◆ Work required
Give again, word for word, each line below starting at the one that contains "rw [PySem.List.pyRange_one_append 0" and ending at the one that contains "map_pyRange_const (a +".

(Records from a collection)

***

-- pv_equiv track=rewrite | github.com/rafaelFacundo/digital_signal_processing | lowPassFIlter.py | rectangularWindow
-- ===== SOURCE A (Python) =====
-- import math
--
-- def rectangularWindow(M):
--     w = []
--     limit = 0;
--     if M % 2 == 0:
--         limit = math.floor(M/2)
--         for n in range(-limit, limit):
--             w.append(1);
--         w = [0]*limit + w + [0]*limit;
--     else:
--         limit = math.floor((M-1)/2)
--         for n in range(-limit, (limit+1)):
--             w.append(1)
--         w = [0]*limit + w + [0]*(limit+1)
--     return w
-- ===== SOURCE B (Python) =====
-- def rectangularWindow(M):
--     lo = M // 2
--     return [1 if lo <= i < lo + M else 0 for i in range(2 * M)]
-- ===== Notes on version B (the rewrite author's own statement) =====
-- stated objective: simpler
-- what changed: Replaces the even/odd branch that builds a middle block of ones and concatenates zero padding with a single index-based pass over all 2*M positions, deciding each element as 1 iff M//2 <= i < M//2 + M.
import Mathlib
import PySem

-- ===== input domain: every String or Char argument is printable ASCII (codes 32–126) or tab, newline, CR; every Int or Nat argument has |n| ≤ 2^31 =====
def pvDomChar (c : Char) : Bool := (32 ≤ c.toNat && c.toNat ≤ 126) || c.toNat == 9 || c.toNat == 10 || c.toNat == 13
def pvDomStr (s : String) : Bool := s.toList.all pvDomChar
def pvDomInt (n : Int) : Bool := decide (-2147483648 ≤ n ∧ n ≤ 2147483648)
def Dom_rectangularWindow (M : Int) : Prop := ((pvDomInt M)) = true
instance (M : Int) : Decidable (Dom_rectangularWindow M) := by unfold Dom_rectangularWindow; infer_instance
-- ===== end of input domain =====

-- B replaces A's even/odd branch plus three-segment concatenation with one index-based
-- pass over all 2*M positions (1 iff M//2 <= i < M//2 + M); objective: simpler, same cost.

-- ===== PORT A =====
-- math.floor(M/2) / math.floor((M-1)/2): the numerator is even in its branch and |M| ≤ 2^31,
-- so the float division is exact and its floor equals Python's floor division.
-- [0]*n for n ≤ 0 is []; Int.toNat clamps negatives to 0, so List.replicate n.toNat matches exactly.
def rectangularWindow (M : Int) : List Int :=
  if PySem.Int.mod M 2 == 0 then
    let limit := PySem.Int.floordiv M 2
    let w := (PySem.List.pyRange (-limit) limit 1).foldl (fun acc _ => acc ++ [(1 : Int)]) []
    List.replicate limit.toNat 0 ++ w ++ List.replicate limit.toNat 0
  else
    let limit := PySem.Int.floordiv (M - 1) 2
    let w := (PySem.List.pyRange (-limit) (limit + 1) 1).foldl (fun acc _ => acc ++ [(1 : Int)]) []
    List.replicate limit.toNat 0 ++ w ++ List.replicate (limit + 1).toNat 0

-- ===== PORT B =====
def rectangularWindow_alt (M : Int) : List Int :=
  let lo := PySem.Int.floordiv M 2
  (PySem.List.pyRange 0 (2 * M) 1).map (fun i => if lo ≤ i ∧ i < lo + M then 1 else 0)

-- ===== PRECONDITION & SPEC =====
def Spec_rectangularWindow (M : Int) (out : List Int) : Prop := out = rectangularWindow_alt M
instance (M : Int) (out : List Int) : Decidable (Spec_rectangularWindow M out) := by unfold Spec_rectangularWindow; infer_instance

-- ===== CLAIM (what is proved, stated in full; the proofs are below) =====
def Claim_equal_rectangularWindow : Prop := ∀ (M : Int), Dom_rectangularWindow M → Spec_rectangularWindow M (rectangularWindow M)

-- ===== LEMMAS AND PROOFS =====

-- a map that is constant on a range is a replicate
lemma map_pyRange_const (a b c : Int) (f : Int → Int)
    (h : ∀ x, a ≤ x → x < b → f x = c) :
    (PySem.List.pyRange a b 1).map f = List.replicate (b - a).toNat c := by
  rw [List.map_congr_left (fun x hx => by
        have hm := PySem.List.mem_pyRange_one.mp hx
        exact h x hm.1 hm.2),
      List.map_const', PySem.List.length_pyRange_one]

-- A's append loop builds a block of ones
lemma fold_ones (a b : Int) :
    (PySem.List.pyRange a b 1).foldl (fun acc _ => acc ++ [(1 : Int)]) [] =
      List.replicate (b - a).toNat 1 := by
  rw [show (fun (acc : List Int) (_ : Int) => acc ++ [(1 : Int)]) =
        (fun (acc : List Int) (x : Int) => acc ++ [(fun _ => (1 : Int)) x]) from rfl,
      PySem.List.foldl_append_singleton_eq_map, List.nil_append,
      map_pyRange_const a b 1 _ (fun _ _ _ => rfl)]

-- splitting B's single pass into three constant segments
lemma alt_split (a b c : Int) (ha : 0 ≤ a) (hb : 0 ≤ b) (hc : 0 ≤ c) :
    (PySem.List.pyRange 0 (a + b + c) 1).map
        (fun i => if a ≤ i ∧ i < a + b then (1 : Int) else 0) =
      List.replicate a.toNat 0 ++ List.replicate b.toNat 1 ++ List.replicate c.toNat 0 := by
  rw [PySem.List.pyRange_one_append 0 a (a + b + c) ha (by omega),
      PySem.List.pyRange_one_append a (a + b) (a + b + c) (by omega) (by omega),
      List.map_append, List.map_append,
      map_pyRange_const 0 a 0 _ (fun x h1 h2 => if_neg (by omega)),
      map_pyRange_const a (a + b) 1 _ (fun x h1 h2 => if_pos ⟨h1, h2⟩),
      map_pyRange_const (a + b) (a + b + c) 0 _ (fun x h1 h2 => if_neg (by omega)),
      show a - 0 = a from by ring, show a + b - a = b from by ring,
      show a + b + c - (a + b) = c from by ring, ← List.append_assoc]

-- ===== VERDICT (by name: the statement is the Claim_ definition above) =====
theorem rectangularWindow_spec : Claim_equal_rectangularWindow := by
  intro M _
  unfold Spec_rectangularWindow rectangularWindow rectangularWindow_alt
  have hk := PySem.Int.floordiv_mul_add_mod M 2
  have hr0 : 0 ≤ PySem.Int.mod M 2 := PySem.Int.mod_nonneg M (by norm_num)
  have hr2 : PySem.Int.mod M 2 < 2 := PySem.Int.mod_lt M (by norm_num)
  set k := PySem.Int.floordiv M 2 with hkdef
  by_cases h : PySem.Int.mod M 2 = 0
  · -- even branch: M = 2*k
    rw [if_pos (beq_iff_eq.mpr h)]
    dsimp only
    rw [fold_ones]
    by_cases hM : 0 ≤ M
    · have h2M : 2 * M = k + M + (M - k) := by ring
      rw [h2M, alt_split k M (M - k) (by omega) hM (by omega),
          show k - -k = M from by omega, show M - k = k from by omega]
    · rw [PySem.List.pyRange_one_eq_nil (by omega),
          show k.toNat = 0 from Int.toNat_of_nonpos (by omega),
          show (k - -k).toNat = 0 from Int.toNat_of_nonpos (by omega)]
      simp
  · -- odd branch: M = 2*k + 1 and floordiv (M-1) 2 = k
    have h1 : PySem.Int.mod M 2 = 1 := by omega
    rw [if_neg (by simp only [beq_iff_eq]; exact h)]
    dsimp only
    have hl : PySem.Int.floordiv (M - 1) 2 = k :=
      (PySem.Int.floordiv_eq_iff_of_pos (by norm_num)).mpr ⟨by omega, by omega⟩
    rw [hl, fold_ones]
    by_cases hM : 0 ≤ M
    · have h2M : 2 * M = k + M + (M - k) := by ring
      rw [h2M, alt_split k M (M - k) (by omega) hM (by omega),
          show k + 1 - -k = M from by omega, show M - k = k + 1 from by omega]
    · rw [PySem.List.pyRange_one_eq_nil (by omega),
          show k.toNat = 0 from Int.toNat_of_nonpos (by omega),
          show (k + 1 - -k).toNat = 0 from Int.toNat_of_nonpos (by omega),
          show (k + 1).toNat = 0 from Int.toNat_of_nonpos (by omega)]
      simp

***

◆ Reply
  rw [PySem.List.pyRange_one_append 0 a (a + b + c) ha (by omega),
      PySem.List.pyRange_one_append a (a + b) (a + b + c) (by omega) (by omega),
      List.map_append, List.map_append,
      map_pyRange_const 0 a 0 _ (fun x h1 h2 => if_neg (by omega)),
      map_pyRange_const a (a + b) 1 _ (fun x h1 h2 => if_pos ⟨h1, h2⟩),
      map_pyRange_const (a + b) (a + b + c) 0 _ (fun x h1 h2 => if_neg (by omega)),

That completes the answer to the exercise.